EXERCISE INSTRUCTIONS: The listing below contains a span that opens with the line containing "have hm1 : 0" and closes with the line containing "rw [pvCountDigits, dif_pos (by". Return that span exactly.

THE RECORDS:

____________

-- pv_equiv track=rewrite | github.com/sagar189202115/python_practice | sagar/base6.py | getBaseTen
-- ===== SOURCE A (Python) =====
-- def getBaseTen(binaryVal):
--     count = 0
--
-- 	#reverse the string
--
--
--     #go through the list and get the value of all 1's
--     for i in range(0, len(binaryVal)):
--         if(binaryVal[i]):
--             count += 2**i
--     temp=count
--     c=0
--     base6=[]
--     i=1
--     while temp>0:
--         base6.append(temp%6)
--         #rem=(temp%6)*i
--         #i*=10
--         #c+=rem
--         temp=temp//6
--
--     return base6
-- ===== SOURCE B (Python) =====
-- def getBaseTen(binaryVal):
--     # Horner over the reversed bit list (doubling accumulator, no 2**i powers)
--     count = 0
--     for b in reversed(binaryVal):
--         count = count * 2 + (1 if b else 0)
--     # count how many base-6 digits by growing a power, then extract each digit
--     # positionally in one closed-form comprehension (no repeated-division state loop)
--     k = 0
--     p = 1
--     while p <= count:
--         p *= 6
--         k += 1
--     return [count // 6 ** j % 6 for j in range(k)]
-- ===== Notes on version B (the rewrite author's own statement) =====
-- stated objective: alternative
-- what changed: Phase 1 replaces the positional count += 2**i sum over range(len) with Horner's doubling accumulator over the reversed list; phase 2 replaces A's repeated-division append loop with a staged construction: first count the number of base-6 digits by growing a power of 6, then emit every digit with the closed-form count // 6**j % 6 in one comprehension.
import Mathlib
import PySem

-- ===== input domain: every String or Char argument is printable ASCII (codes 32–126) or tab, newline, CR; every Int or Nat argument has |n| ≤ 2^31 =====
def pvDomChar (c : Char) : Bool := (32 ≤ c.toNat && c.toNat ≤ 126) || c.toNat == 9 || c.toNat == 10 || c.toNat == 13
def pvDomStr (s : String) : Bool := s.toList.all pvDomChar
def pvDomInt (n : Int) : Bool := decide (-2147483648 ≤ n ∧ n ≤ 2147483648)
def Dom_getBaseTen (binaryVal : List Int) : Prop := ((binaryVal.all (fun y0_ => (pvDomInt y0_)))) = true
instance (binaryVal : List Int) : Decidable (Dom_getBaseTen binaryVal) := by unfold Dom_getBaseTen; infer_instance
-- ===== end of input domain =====

-- B replaces A's positional 2**i sum with Horner over the reversed list, and replaces A's
-- repeated-division append loop by a staged pass: count the number of base-6 digits by
-- growing a power of 6, then extract every digit positionally in one closed-form map
-- (alternative decomposition; no speed claim).

-- ===== PORT A =====
-- A's while loop: append temp%6, temp //= 6, while temp > 0 (list appended at the back)
def pvLoopA (temp : Int) (base6 : List Int) : List Int :=
  if h : 0 < temp then
    pvLoopA (PySem.Int.floordiv temp 6) (base6 ++ [PySem.Int.mod temp 6])
  else base6
termination_by temp.toNat
decreasing_by
  rw [PySem.Int.floordiv_eq_ediv_of_pos (by omega : (0:Int) < 6)]
  have h1 := Int.ediv_add_emod temp 6
  have h2 : 0 ≤ temp % 6 := Int.emod_nonneg temp (by omega)
  have h3 : temp % 6 < 6 := Int.emod_lt_of_pos temp (by omega)
  omega

def getBaseTen (binaryVal : List Int) : List Int :=
  -- for i in range(0, len(binaryVal)): if binaryVal[i]: count += 2**i
  let count := (PySem.List.pyRange 0 (binaryVal.length : Int) 1).foldl
    (fun c i => if PySem.List.pyGetD binaryVal i 0 ≠ 0 then c + 2 ^ i.toNat else c) 0
  pvLoopA count []

-- ===== PORT B =====
-- Source B's digit-count loop 'while p <= count: p *= 6; k += 1'; the running power p = 6^e
-- is carried as its exponent e (the same value), which also gives the termination measure
def pvCountDigits (n : Int) (e : Nat) (k : Int) : Int :=
  if h : (6:Int) ^ e ≤ n then pvCountDigits n (e + 1) (k + 1) else k
termination_by (n + 1 - 6 ^ e).toNat
decreasing_by
  have h1 : (6:Int) ^ (e + 1) = 6 * 6 ^ e := by ring
  have h2 : (1:Int) ≤ 6 ^ e := one_le_pow₀ (by norm_num)
  omega

def getBaseTen_alt (binaryVal : List Int) : List Int :=
  -- count = 0; for b in reversed(binaryVal): count = count*2 + (1 if b else 0)
  let count := binaryVal.reverse.foldl (fun c b => c * 2 + (if b ≠ 0 then 1 else 0)) 0
  -- k = 0; p = 1; while p <= count: p *= 6; k += 1
  let k := pvCountDigits count 0 0
  -- [count // 6**j % 6 for j in range(k)]
  (PySem.List.pyRange 0 k 1).map
    (fun j => PySem.Int.mod (PySem.Int.floordiv count ((6:Int) ^ j.toNat)) 6)

-- ===== PRECONDITION & SPEC =====
def Spec_getBaseTen (binaryVal : List Int) (out : List Int) : Prop := out = getBaseTen_alt binaryVal
instance (binaryVal : List Int) (out : List Int) : Decidable (Spec_getBaseTen binaryVal out) := by unfold Spec_getBaseTen; infer_instance

-- ===== CLAIM (what is proved, stated in full; the proofs are below) =====
def Claim_equal_getBaseTen : Prop := ∀ (binaryVal : List Int), Dom_getBaseTen binaryVal → Spec_getBaseTen binaryVal (getBaseTen binaryVal)

-- ===== LEMMAS AND PROOFS =====

-- common value of the bit list (little-endian)
def pvVal : List Int → Int
  | [] => 0
  | x :: xs => (if x ≠ 0 then 1 else 0) + 2 * pvVal xs

-- A's count loop, generalized over accumulator and exponent offset
theorem pvCountA_gen (l : List Int) : ∀ (c : Int) (w : Nat),
    (List.range l.length).foldl
      (fun a k => if l.getD k 0 ≠ 0 then a + 2 ^ (k + w) else a) c
      = c + 2 ^ w * pvVal l := by
  induction l with
  | nil => intro c w; simp [pvVal]
  | cons x xs ih =>
    intro c w
    rw [List.length_cons, List.range_succ_eq_map, List.foldl_cons, List.foldl_map]
    have : (List.range xs.length).foldl
        (fun a k => if (x :: xs).getD (k + 1) 0 ≠ 0 then a + 2 ^ (k + 1 + w) else a)
        (if (x :: xs).getD 0 0 ≠ 0 then c + 2 ^ (0 + w) else c)
        = (List.range xs.length).foldl
        (fun a k => if xs.getD k 0 ≠ 0 then a + 2 ^ (k + (w + 1)) else a)
        (if x ≠ 0 then c + 2 ^ w else c) := by
      simp only [List.getD_cons_succ, List.getD_cons_zero, Nat.zero_add]
      congr 1
      funext a k
      have he : k + 1 + w = k + (w + 1) := by omega
      rw [he]
    rw [this, ih]
    simp only [pvVal]
    split_ifs <;> ring

-- B's Horner loop over the reversed list
theorem pvHorner (l : List Int) : ∀ (c : Int),
    l.reverse.foldl (fun a b => a * 2 + (if b ≠ 0 then 1 else 0)) c
      = c * 2 ^ l.length + pvVal l := by
  induction l with
  | nil => intro c; simp [pvVal]
  | cons x xs ih =>
    intro c
    rw [List.reverse_cons, List.foldl_append]
    simp only [List.foldl_cons, List.foldl_nil, ih, pvVal, List.length_cons]
    ring

-- both counts equal pvVal
theorem pvCountA_eq (l : List Int) :
    (PySem.List.pyRange 0 (l.length : Int) 1).foldl
      (fun c i => if PySem.List.pyGetD l i 0 ≠ 0 then c + 2 ^ i.toNat else c) 0
      = pvVal l := by
  rw [PySem.List.pyRange_one 0 (l.length : Int), List.foldl_map]
  simp only [zero_add, sub_zero, Int.toNat_natCast]
  have step : (List.range l.length).foldl
      (fun c k => if PySem.List.pyGetD l ((k : Nat) : Int) 0 ≠ 0 then c + 2 ^ k else c) 0
      = (List.range l.length).foldl
      (fun (c : Int) k => if l.getD k 0 ≠ 0 then c + 2 ^ (k + 0) else c) 0 := by
    apply PySem.List.foldl_congr_mem
    intro a k hk
    rw [PySem.List.pyGetD_natCast]
    simp
  exact step.trans ((pvCountA_gen l 0 0).trans (by ring))

-- every integer is below 6^(e + n.toNat + 1)  (fuel bound for the counting loop)
theorem pvFuelBound (n : Int) (e : Nat) : n < (6:Int) ^ (e + (n.toNat + 1)) := by
  have h1 : n ≤ (n.toNat : Int) := Int.self_le_toNat n
  have h2 : n.toNat < 6 ^ (n.toNat + 1) := by
    calc n.toNat < 2 ^ n.toNat := Nat.lt_two_pow_self
    _ ≤ 6 ^ n.toNat := Nat.pow_le_pow_left (by norm_num) _
    _ ≤ 6 ^ (n.toNat + 1) := Nat.pow_le_pow_right (by norm_num) (Nat.le_succ _)
  have h2' : (n.toNat : Int) < (6:Int) ^ (n.toNat + 1) := by exact_mod_cast h2
  have h3 : (6:Int) ^ (n.toNat + 1) ≤ 6 ^ (e + (n.toNat + 1)) :=
    pow_le_pow_right₀ (by norm_num) (by omega)
  exact lt_of_le_of_lt h1 (lt_of_lt_of_le h2' h3)

theorem pvCD_add_aux (f : Nat) : ∀ (n : Int) (e : Nat), n < (6:Int) ^ (e + f) →
    ∀ k, pvCountDigits n e k = k + pvCountDigits n e 0 := by
  induction f with
  | zero =>
    intro n e hb k
    simp only [Nat.add_zero] at hb
    rw [pvCountDigits, dif_neg (show ¬((6:Int) ^ e ≤ n) by omega)]
    rw [pvCountDigits, dif_neg (show ¬((6:Int) ^ e ≤ n) by omega)]
    omega
  | succ f ih =>
    intro n e hb k
    by_cases h : (6:Int) ^ e ≤ n
    · rw [pvCountDigits, dif_pos h]
      conv_rhs => rw [pvCountDigits, dif_pos h]
      have hb' : n < (6:Int) ^ (e + 1 + f) := by
        have : e + 1 + f = e + (f + 1) := by omega
        rw [this]; exact hb
      rw [ih n (e + 1) hb' (k + 1), ih n (e + 1) hb' (0 + 1)]
      omega
    · rw [pvCountDigits, dif_neg h]
      rw [pvCountDigits, dif_neg h]
      omega

theorem pvCD_add (n : Int) (e : Nat) (k : Int) :
    pvCountDigits n e k = k + pvCountDigits n e 0 :=
  pvCD_add_aux (n.toNat + 1) n e (pvFuelBound n e) k

theorem pvCD_nonneg_aux (f : Nat) : ∀ (n : Int) (e : Nat), n < (6:Int) ^ (e + f) →
    ∀ k, k ≤ pvCountDigits n e k := by
  induction f with
  | zero =>
    intro n e hb k
    simp only [Nat.add_zero] at hb
    rw [pvCountDigits, dif_neg (show ¬((6:Int) ^ e ≤ n) by omega)]
  | succ f ih =>
    intro n e hb k
    by_cases h : (6:Int) ^ e ≤ n
    · rw [pvCountDigits, dif_pos h]
      have hb' : n < (6:Int) ^ (e + 1 + f) := by
        have : e + 1 + f = e + (f + 1) := by omega
        rw [this]; exact hb
      have := ih n (e + 1) hb' (k + 1)
      omega
    · rw [pvCountDigits, dif_neg h]

theorem pvCD_nonneg (n : Int) (e : Nat) (k : Int) : k ≤ pvCountDigits n e k :=
  pvCD_nonneg_aux (n.toNat + 1) n e (pvFuelBound n e) k

-- shifting the exponent by one equals dividing n by 6 (for nonnegative n)
theorem pvCD_shift_aux (f : Nat) : ∀ (n : Int) (e : Nat), 0 ≤ n → n < (6:Int) ^ (e + f) →
    ∀ k, pvCountDigits n (e + 1) k = pvCountDigits (n / 6) e k := by
  induction f with
  | zero =>
    intro n e hn hb k
    have hiff : ((6:Int) ^ e ≤ n / 6) ↔ ((6:Int) ^ (e + 1) ≤ n) := by
      rw [Int.le_ediv_iff_mul_le (by norm_num : (0:Int) < 6)]
      constructor <;> intro h <;> [skip; skip] <;>
        · have : (6:Int) ^ (e + 1) = 6 ^ e * 6 := by ring
          omega
    have h6 : (6:Int) ^ e ≤ (6:Int) ^ (e + 1) :=
      pow_le_pow_right₀ (by norm_num) (Nat.le_succ _)
    simp only [Nat.add_zero] at hb
    rw [pvCountDigits, dif_neg (show ¬((6:Int) ^ (e + 1) ≤ n) by omega)]
    rw [pvCountDigits, dif_neg (show ¬((6:Int) ^ e ≤ n / 6) by rw [hiff]; omega)]
  | succ f ih =>
    intro n e hn hb k
    have hiff : ((6:Int) ^ e ≤ n / 6) ↔ ((6:Int) ^ (e + 1) ≤ n) := by
      rw [Int.le_ediv_iff_mul_le (by norm_num : (0:Int) < 6)]
      constructor <;> intro h <;>
        · have : (6:Int) ^ (e + 1) = 6 ^ e * 6 := by ring
          omega
    by_cases h : (6:Int) ^ (e + 1) ≤ n
    · rw [pvCountDigits, dif_pos h]
      conv_rhs => rw [pvCountDigits, dif_pos (hiff.mpr h)]
      have hb' : n < (6:Int) ^ (e + 1 + f) := by
        have : e + 1 + f = e + (f + 1) := by omega
        rw [this]; exact hb
      exact ih n (e + 1) hn hb' (k + 1)
    · rw [pvCountDigits, dif_neg h]
      rw [pvCountDigits, dif_neg (fun hc => h (hiff.mp hc))]

theorem pvCD_shift (n : Int) (hn : 0 ≤ n) (k : Int) :
    pvCountDigits n 1 k = pvCountDigits (n / 6) 0 k :=
  pvCD_shift_aux (n.toNat + 1) n 0 hn (pvFuelBound n 0) k

-- A's append loop equals B's staged construction (count digits, then map the formula)
theorem pvLoopA_eq_map : ∀ (m : Nat) (n : Int), n.toNat ≤ m → ∀ acc,
    pvLoopA n acc = acc ++ (List.range (pvCountDigits n 0 0).toNat).map
      (fun j => n / 6 ^ j % 6) := by
  intro m
  induction m with
  | zero =>
    intro n hn acc
    rw [pvLoopA, dif_neg (by omega)]
    rw [pvCountDigits, dif_neg (by simp; omega)]
    simp
  | succ m ih =>
    intro n hn acc
    by_cases h : 0 < n
    · rw [pvLoopA, dif_pos h]
      rw [PySem.Int.floordiv_eq_ediv_of_pos (by norm_num : (0:Int) < 6),
          PySem.Int.mod_eq_emod_of_pos (by norm_num : (0:Int) < 6)]
      have hd := Int.mul_ediv_add_emod n 6
      have hm1 : 0 ≤ n % 6 := Int.emod_nonneg n (by norm_num)
      have hm2 : n % 6 < 6 := Int.emod_lt_of_pos n (by norm_num)
      have hdnn : 0 ≤ n / 6 := by omega
      rw [ih (n / 6) (by omega) (acc ++ [n % 6])]
      have hg : pvCountDigits n 0 0 = 1 + pvCountDigits (n / 6) 0 0 := by
        rw [pvCountDigits, dif_pos (by simp; omega)]
        rw [pvCD_add n 1 (0 + 1), pvCD_shift n (le_of_lt h) 0]
        omega
      have hgnn : (0:Int) ≤ pvCountDigits (n / 6) 0 0 := pvCD_nonneg _ _ _
      have ht : (pvCountDigits n 0 0).toNat = (pvCountDigits (n / 6) 0 0).toNat + 1 := by
        omega
      rw [ht, List.range_succ_eq_map, List.map_cons, List.map_map]
      have hf : ∀ j : Nat, n / 6 / 6 ^ j % 6 = n / 6 ^ (j + 1) % 6 := by
        intro j
        rw [Int.ediv_ediv_of_nonneg (by norm_num : (0:Int) ≤ 6), ← pow_succ']
      simp only [Function.comp_def, Nat.succ_eq_add_one, hf, pow_zero, Int.ediv_one]
      simp
    · rw [pvLoopA, dif_neg h]
      rw [pvCountDigits, dif_neg (by simp; omega)]
      simp

-- bridge: B's pyRange comprehension equals the List.range map used above
theorem pvMapRange (n g : Int) :
    (PySem.List.pyRange 0 g 1).map
      (fun j => PySem.Int.mod (PySem.Int.floordiv n ((6:Int) ^ j.toNat)) 6)
      = (List.range g.toNat).map (fun j => n / 6 ^ j % 6) := by
  rw [PySem.List.pyRange_one, List.map_map]
  simp only [sub_zero]
  apply List.map_congr_left
  intro k hk
  simp only [Function.comp_def, zero_add, Int.toNat_natCast]
  rw [PySem.Int.floordiv_eq_ediv_of_pos (by positivity),
      PySem.Int.mod_eq_emod_of_pos (by norm_num)]

-- ===== VERDICT (by name: the statement is the Claim_ definition above) =====
theorem getBaseTen_spec : Claim_equal_getBaseTen := by
  intro l _
  unfold Spec_getBaseTen getBaseTen getBaseTen_alt
  rw [pvCountA_eq, pvHorner]
  simp only [zero_mul, zero_add]
  rw [pvMapRange, pvLoopA_eq_map (pvVal l).toNat (pvVal l) le_rfl]
  simp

____________

REPLY TO THE TASK:
      have hm1 : 0 ≤ n % 6 := Int.emod_nonneg n (by norm_num)
      have hm2 : n % 6 < 6 := Int.emod_lt_of_pos n (by norm_num)
      have hdnn : 0 ≤ n / 6 := by omega
      rw [ih (n / 6) (by omega) (acc ++ [n % 6])]
      have hg : pvCountDigits n 0 0 = 1 + pvCountDigits (n / 6) 0 0 := by
        rw [pvCountDigits, dif_pos (by simp; omega)]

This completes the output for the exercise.